Here and Gone is a gripping, wonderfully tense suspense thriller about a mother’s desperate fight to recover her stolen children from corrupt authorities. It begins with a woman fleeing through Arizona with her kids in tow, trying to escape an abusive marriage. When she’s pulled over by an unsettling local sheriff, things soon go awry and she is taken into custody. Only when she gets to the station, her kids are gone. And then the cops start saying they never saw any kids with her, that if they’re gone than she must have done something with them… Meanwhile, halfway across the country a man hears the frenzied news reports about the missing kids, which are eerily similar to events in his own past. As the clock ticks down on the search for the lost children, he too is drawn into the desperate fight for their return.

  • From NetGalley

Book Review:

When I delved into the novel, Here and Gone, I had done so, blindly—without any preconceptions of the book. I hadn’t even bothered to read the description provided by its publisher that’s usually found on its back cover or book jacket. In this case, I simply flipped to the first page and began reading.
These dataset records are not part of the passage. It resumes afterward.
-- pv_equiv track=rewrite | github.com/onewns/TIL | algorithm/etc/BOJ20310(del).py | thanos
-- ===== SOURCE A (Python) =====
-- def thanos(arr):
--     num = arr
--     one, zero = num.count(1)//2, num.count(0)//2
--     i = 0
--     while one:
--         if num[i]:
--             del num[i]
--             one -= 1
--         else:
--             i += 1
--     i = len(num) - 1
--     while zero:
--         if not num[i]:
--             del num[i]
--             zero -= 1
--         i -= 1
--     return num
-- ===== SOURCE B (Python) =====
-- def thanos(arr):
--     ones = arr.count(1) // 2
--     zeros = arr.count(0) // 2
--     kept = []
--     for x in arr:
--         if x and ones:
--             ones -= 1
--         else:
--             kept.append(x)
--     res = []
--     for x in reversed(kept):
--         if x == 0 and zeros:
--             zeros -= 1
--         else:
--             res.append(x)
--     res.reverse()
--     arr[:] = res
--     return arr
-- ===== Notes on version B (the rewrite author's own statement) =====
-- stated objective: alternative
-- what changed: A repeatedly deletes elements of the list in place (each del shifts the tail, quadratic in the worst case when many 1s/0s are present); B counts once and then does two linear skip passes (forward pass skipping the first count(1)//2 truthy elements, backward pass skipping the last count(0)//2 zeros) building a fresh result list.
import Mathlib
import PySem

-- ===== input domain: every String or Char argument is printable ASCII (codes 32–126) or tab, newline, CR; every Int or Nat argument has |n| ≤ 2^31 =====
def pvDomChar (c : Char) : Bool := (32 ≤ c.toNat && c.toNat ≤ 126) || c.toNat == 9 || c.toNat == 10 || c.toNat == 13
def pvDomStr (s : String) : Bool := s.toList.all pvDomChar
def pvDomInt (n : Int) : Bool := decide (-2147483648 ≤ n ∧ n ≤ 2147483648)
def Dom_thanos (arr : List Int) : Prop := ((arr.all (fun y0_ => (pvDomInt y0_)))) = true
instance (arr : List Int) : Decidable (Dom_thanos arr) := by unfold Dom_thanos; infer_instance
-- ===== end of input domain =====

-- B replaces A's in-place deletions (each del shifts the tail) by one count and two linear skip passes.
-- Both Pythons mutate the argument list in place identically (A by del, B by arr[:] = res); the theorems are about the return value.

-- ===== PORT A =====

-- first while loop of A; `fuel` only makes the recursion structural (never exhausted on A's executions)
def thanosLoop1 (fuel : Nat) (one i : Nat) (num : List Int) : List Int :=
  match fuel with
  | 0 => num
  | fuel + 1 =>
    if one = 0 then num
    else
      match PySem.List.pyGet? num (i : Int) with
      | none => num
      | some v =>
        if v ≠ 0 then thanosLoop1 fuel (one - 1) i (num.eraseIdx i)   -- del num[i]
        else thanosLoop1 fuel one (i + 1) num

-- second while loop of A (i runs downward; del num[i] normalises a negative index like Python)
def thanosLoop2 (fuel : Nat) (zer : Nat) (i : Int) (num : List Int) : List Int :=
  match fuel with
  | 0 => num
  | fuel + 1 =>
    if zer = 0 then num
    else
      match PySem.List.pyGet? num i with
      | none => num
      | some v =>
        if v = 0 then
          thanosLoop2 fuel (zer - 1) (i - 1)
            (num.eraseIdx (if i < 0 then i + (num.length : Int) else i).toNat)   -- del num[i]
        else thanosLoop2 fuel zer (i - 1) num


def thanos (arr : List Int) : List Int :=
  let num := arr
  let one := PySem.List.count num 1 / 2     -- num.count(1)//2 (count is a Nat, // 2 is its floor division)
  let zer := PySem.List.count num 0 / 2     -- num.count(0)//2
  let num2 := thanosLoop1 (one + num.length) one 0 num      -- i = 0; fuel bounds the loop's step count
  thanosLoop2 (zer + num2.length) zer ((num2.length : Int) - 1) num2   -- i = len(num) - 1

-- ===== PORT B =====
-- forward pass: for x in arr: if x and ones: ones -= 1 else: kept.append(x)
-- backward pass: for x in reversed(kept): if x == 0 and zeros: zeros -= 1 else: res.append(x); then res.reverse()
def thanos_alt (arr : List Int) : List Int :=
  let ones := PySem.List.count arr 1 / 2
  let zeros := PySem.List.count arr 0 / 2
  let s1 := arr.foldl
    (fun (st : Nat × List Int) x =>
      if x ≠ 0 ∧ st.1 ≠ 0 then (st.1 - 1, st.2) else (st.1, st.2 ++ [x]))
    (ones, [])
  let s2 := s1.2.reverse.foldl
    (fun (st : Nat × List Int) x =>
      if x = 0 ∧ st.1 ≠ 0 then (st.1 - 1, st.2) else (st.1, st.2 ++ [x]))
    (zeros, [])
  s2.2.reverse

-- ===== PRECONDITION & SPEC =====
def Spec_thanos (arr : List Int) (out : List Int) : Prop := out = thanos_alt arr
instance (arr : List Int) (out : List Int) : Decidable (Spec_thanos arr out) := by unfold Spec_thanos; infer_instance

-- ===== CLAIM (what is proved, stated in full; the proofs are below) =====
def Claim_equal_thanos : Prop := ∀ (arr : List Int), Dom_thanos arr → Spec_thanos arr (thanos arr)

-- ===== LEMMAS AND PROOFS =====

-- drop the first k truthy (nonzero) elements, keep everything else; drop the first k zeros, keep everything else
def skipOnes : Nat → List Int → List Int
  | 0, l => l
  | _ + 1, [] => []
  | k + 1, x :: xs => if x ≠ 0 then skipOnes k xs else x :: skipOnes (k + 1) xs

def skipZeros : Nat → List Int → List Int
  | 0, l => l
  | _ + 1, [] => []
  | k + 1, x :: xs => if x = 0 then skipZeros k xs else x :: skipZeros (k + 1) xs


theorem fold1_eq (l : List Int) : ∀ (k : Nat) (acc : List Int),
    (l.foldl (fun (st : Nat × List Int) x =>
        if x ≠ 0 ∧ st.1 ≠ 0 then (st.1 - 1, st.2) else (st.1, st.2 ++ [x])) (k, acc)).2
      = acc ++ skipOnes k l := by
  induction l with
  | nil => intro k acc; cases k <;> simp [skipOnes]
  | cons x xs ih =>
    intro k acc
    cases k with
    | zero => simp [List.foldl_cons, skipOnes, ih]
    | succ k =>
      by_cases hx : x = 0 <;> simp [List.foldl_cons, skipOnes, hx, ih]

theorem fold2_eq (l : List Int) : ∀ (k : Nat) (acc : List Int),
    (l.foldl (fun (st : Nat × List Int) x =>
        if x = 0 ∧ st.1 ≠ 0 then (st.1 - 1, st.2) else (st.1, st.2 ++ [x])) (k, acc)).2
      = acc ++ skipZeros k l := by
  induction l with
  | nil => intro k acc; cases k <;> simp [skipZeros]
  | cons x xs ih =>
    intro k acc
    cases k with
    | zero => simp [List.foldl_cons, skipZeros, ih]
    | succ k =>
      by_cases hx : x = 0 <;> simp [List.foldl_cons, skipZeros, hx, ih]

theorem thanos_alt_eq (arr : List Int) :
    thanos_alt arr
      = (skipZeros (PySem.List.count arr 0 / 2)
          ((skipOnes (PySem.List.count arr 1 / 2) arr).reverse)).reverse := by
  show ((((arr.foldl _ (_, [])).2.reverse).foldl _ (_, [])).2).reverse = _
  rw [fold2_eq, fold1_eq]
  simp

theorem count_skipOnes (k : Nat) (l : List Int) :
    (skipOnes k l).count 0 = l.count 0 := by
  fun_induction skipOnes k l with
  | case1 l => rfl
  | case2 k => rfl
  | case3 k x xs hx ih => simp [ih, hx]
  | case4 k x xs hx ih => simp [List.count_cons, ih]

theorem loop1_eq (fuel : Nat) : ∀ (one i : Nat) (num : List Int),
    one + (num.length - i) ≤ fuel →
    thanosLoop1 fuel one i num = num.take i ++ skipOnes one (num.drop i) := by
  induction fuel with
  | zero =>
    intro one i num hf
    have h1 : one = 0 := by omega
    subst h1
    simp [thanosLoop1, skipOnes]
  | succ fuel ih =>
    intro one i num hf
    rw [thanosLoop1]
    by_cases h1 : one = 0
    · subst h1; simp [skipOnes]
    · rw [if_neg h1]
      rcases hget : PySem.List.pyGet? num (i : Int) with _ | v
      · dsimp only
        rw [PySem.List.pyGet?_eq_none_iff] at hget
        have hge : num.length ≤ i := by
          unfold PySem.Raise.InRange at hget; omega
        have hdrop : num.drop i = ([] : List Int) := List.drop_eq_nil_of_le hge
        have htake : num.take i = num := List.take_of_length_le hge
        rcases one with _ | o
        · omega
        · simp [htake, hdrop, skipOnes]
      · dsimp only
        have hi : i < num.length := by
          by_contra hge
          simp [PySem.List.pyGet?_natCast, List.getElem?_eq_none (by omega : num.length ≤ i)] at hget
        have hvv : num[i] = v := by
          have := PySem.List.pyGet?_ofNat (xs := num) (n := i) hi
          rw [hget] at this; exact (Option.some.inj this).symm
        have hdl : num.drop i = v :: num.drop (i + 1) := by
          rw [List.drop_eq_getElem_cons hi, hvv]
        by_cases hv : v = 0
        · rw [if_neg (by simpa using hv)]
          rw [ih one (i + 1) num (by omega)]
          rcases one with _ | o
          · omega
          · rw [hdl, skipOnes]
            simp [hv, List.take_add_one, List.getElem?_eq_getElem hi, hvv]
        · rw [if_pos (by simpa using hv)]
          have hlen : (num.eraseIdx i).length = num.length - 1 := List.length_eraseIdx_of_lt hi
          rw [ih (one - 1) i (num.eraseIdx i) (by rw [hlen]; omega)]
          rw [List.eraseIdx_eq_take_drop_succ]
          have htk : ((num.take i ++ num.drop (i + 1)).take i) = num.take i := by
            rw [List.take_append_of_le_length (by simp [List.length_take]; omega)]
            simp
          have hdr : ((num.take i ++ num.drop (i + 1)).drop i) = num.drop (i + 1) := by
            rw [List.drop_append_of_le_length (by simp [List.length_take]; omega)]
            simp
          rw [htk, hdr]
          have hone : one = (one - 1) + 1 := by omega
          rw [hdl, hone, skipOnes]
          simp [hv]

theorem loop2_eq (fuel : Nat) : ∀ (zer : Nat) (i : Int) (num : List Int),
    0 ≤ i + 1 → i + 1 ≤ num.length → zer ≤ (num.take (i + 1).toNat).count 0 →
    zer + (i + 1).toNat ≤ fuel →
    thanosLoop2 fuel zer i num
      = (skipZeros zer ((num.take (i + 1).toNat).reverse)).reverse
          ++ num.drop (i + 1).toNat := by
  induction fuel with
  | zero =>
    intro zer i num h0 hle hz hf
    have h1 : zer = 0 := by omega
    have h2 : (i + 1).toNat = 0 := by omega
    rw [thanosLoop2, h2, h1]
    simp [skipZeros]
  | succ fuel ih =>
    intro zer i num h0 hle hz hf
    rw [thanosLoop2]
    by_cases h1 : zer = 0
    · subst h1; simp [skipZeros]
    · rw [if_neg h1]
      have hne : num.take (i + 1).toNat ≠ [] := by
        intro he; rw [he] at hz; simp at hz; omega
      simp only [ne_eq, List.take_eq_nil_iff, not_or] at hne
      have hi0 : 0 ≤ i := by omega
      have hilt : i < num.length := by omega
      have hiltn : i.toNat < num.length := by omega
      have hn1 : (i + 1).toNat = i.toNat + 1 := by omega
      have hn0 : (i - 1 + 1).toNat = i.toNat := by omega
      rcases hget : PySem.List.pyGet? num i with _ | v
      · rw [PySem.List.pyGet?_eq_none_iff] at hget
        exact absurd (by unfold PySem.Raise.InRange; omega) hget
      · dsimp only
        have hvv : num[i.toNat] = v := by
          have := PySem.List.pyGet?_eq_some_getElem (xs := num) (i := i) hi0 (by exact_mod_cast hilt)
          rw [hget] at this; exact (Option.some.inj this).symm
        have htake1 : num.take (i.toNat + 1) = num.take i.toNat ++ [v] := by
          rw [List.take_add_one, List.getElem?_eq_getElem hiltn, hvv]; rfl
        have hj : (if i < 0 then i + (num.length : Int) else i).toNat = i.toNat := by
          rw [if_neg (by omega : ¬ i < 0)]
        by_cases hv : v = 0
        · rw [if_pos hv, hj]
          have hlen : (num.eraseIdx i.toNat).length = num.length - 1 :=
            List.length_eraseIdx_of_lt hiltn
          have hE : num.eraseIdx i.toNat = num.take i.toNat ++ num.drop (i.toNat + 1) :=
            List.eraseIdx_eq_take_drop_succ num i.toNat
          have htk : (num.eraseIdx i.toNat).take i.toNat = num.take i.toNat := by
            rw [hE, List.take_append_of_le_length (by simp [List.length_take]; omega)]
            simp
          have hdr : (num.eraseIdx i.toNat).drop i.toNat = num.drop (i.toNat + 1) := by
            rw [hE, List.drop_append_of_le_length (by simp [List.length_take]; omega)]
            simp
          have hcnt : zer - 1 ≤ ((num.eraseIdx i.toNat).take i.toNat).count 0 := by
            rw [htk]
            rw [hn1, htake1, hv] at hz
            simp [List.count_append] at hz
            omega
          rw [ih (zer - 1) (i - 1) (num.eraseIdx i.toNat) (by omega)
              (by rw [hlen]; omega) (by rw [hn0]; exact hcnt) (by omega)]
          rw [hn0, hn1, htk, hdr, htake1, hv]
          rcases zer with _ | z
          · omega
          · simp [List.reverse_append, skipZeros]
        · rw [if_neg hv]
          have hcnt : zer ≤ (num.take i.toNat).count 0 := by
            rw [hn1, htake1] at hz
            simp [List.count_append, hv] at hz
            omega
          have hdropn : num.drop i.toNat = v :: num.drop (i.toNat + 1) := by
            rw [List.drop_eq_getElem_cons hiltn, hvv]
          rw [ih zer (i - 1) num (by omega) (by omega) (by rw [hn0]; exact hcnt) (by omega)]
          rw [hn0, hn1, htake1, hdropn]
          rcases zer with _ | z
          · omega
          · simp [List.reverse_append, skipZeros, hv]

-- ===== VERDICT (by name: the statement is the Claim_ definition above) =====
theorem thanos_spec : Claim_equal_thanos := by
  intro arr _
  unfold Spec_thanos
  rw [thanos_alt_eq]
  show thanosLoop2 _ _ _ _ = _
  have h1 : thanosLoop1 (PySem.List.count arr 1 / 2 + arr.length) (PySem.List.count arr 1 / 2) 0 arr
      = skipOnes (PySem.List.count arr 1 / 2) arr := by
    simpa using loop1_eq (PySem.List.count arr 1 / 2 + arr.length) (PySem.List.count arr 1 / 2) 0 arr
      (by omega)
  rw [h1]
  set num2 := skipOnes (PySem.List.count arr 1 / 2) arr with hnum2
  have hcnt : num2.count 0 = arr.count 0 := count_skipOnes _ _
  have hc : PySem.List.count arr 0 = arr.count 0 := PySem.List.count_eq arr 0
  have hN : ((num2.length : Int) - 1 + 1).toNat = num2.length := by omega
  have := loop2_eq (PySem.List.count arr 0 / 2 + num2.length)
    (PySem.List.count arr 0 / 2) ((num2.length : Int) - 1) num2
    (by omega) (by omega)
    (by rw [hN, List.take_length, hcnt, hc]; omega)
    (by omega)
  rw [this, hN, List.take_length, List.drop_length]
  simp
It was at first an uncomfortable read for me on a personal level because its main character, like me, have two children: a young son and an even younger daughter. My own son and my own daughter are ironically the same ages as the two children characters in the book—and they were abducted.

Not only were these children, Sean and Louise, abducted, it’s the nature of who had committed the crime that makes the storyline particularly infuriating. As you read on (or if you read the book description before deciding to read the book itself), you’ll angrily discover that the heinous crime of abducting innocent children is committed by corrupt police deputies: a resentful, masochistic Chief Deputy Whiteside and his subordinate, Deputy Collins.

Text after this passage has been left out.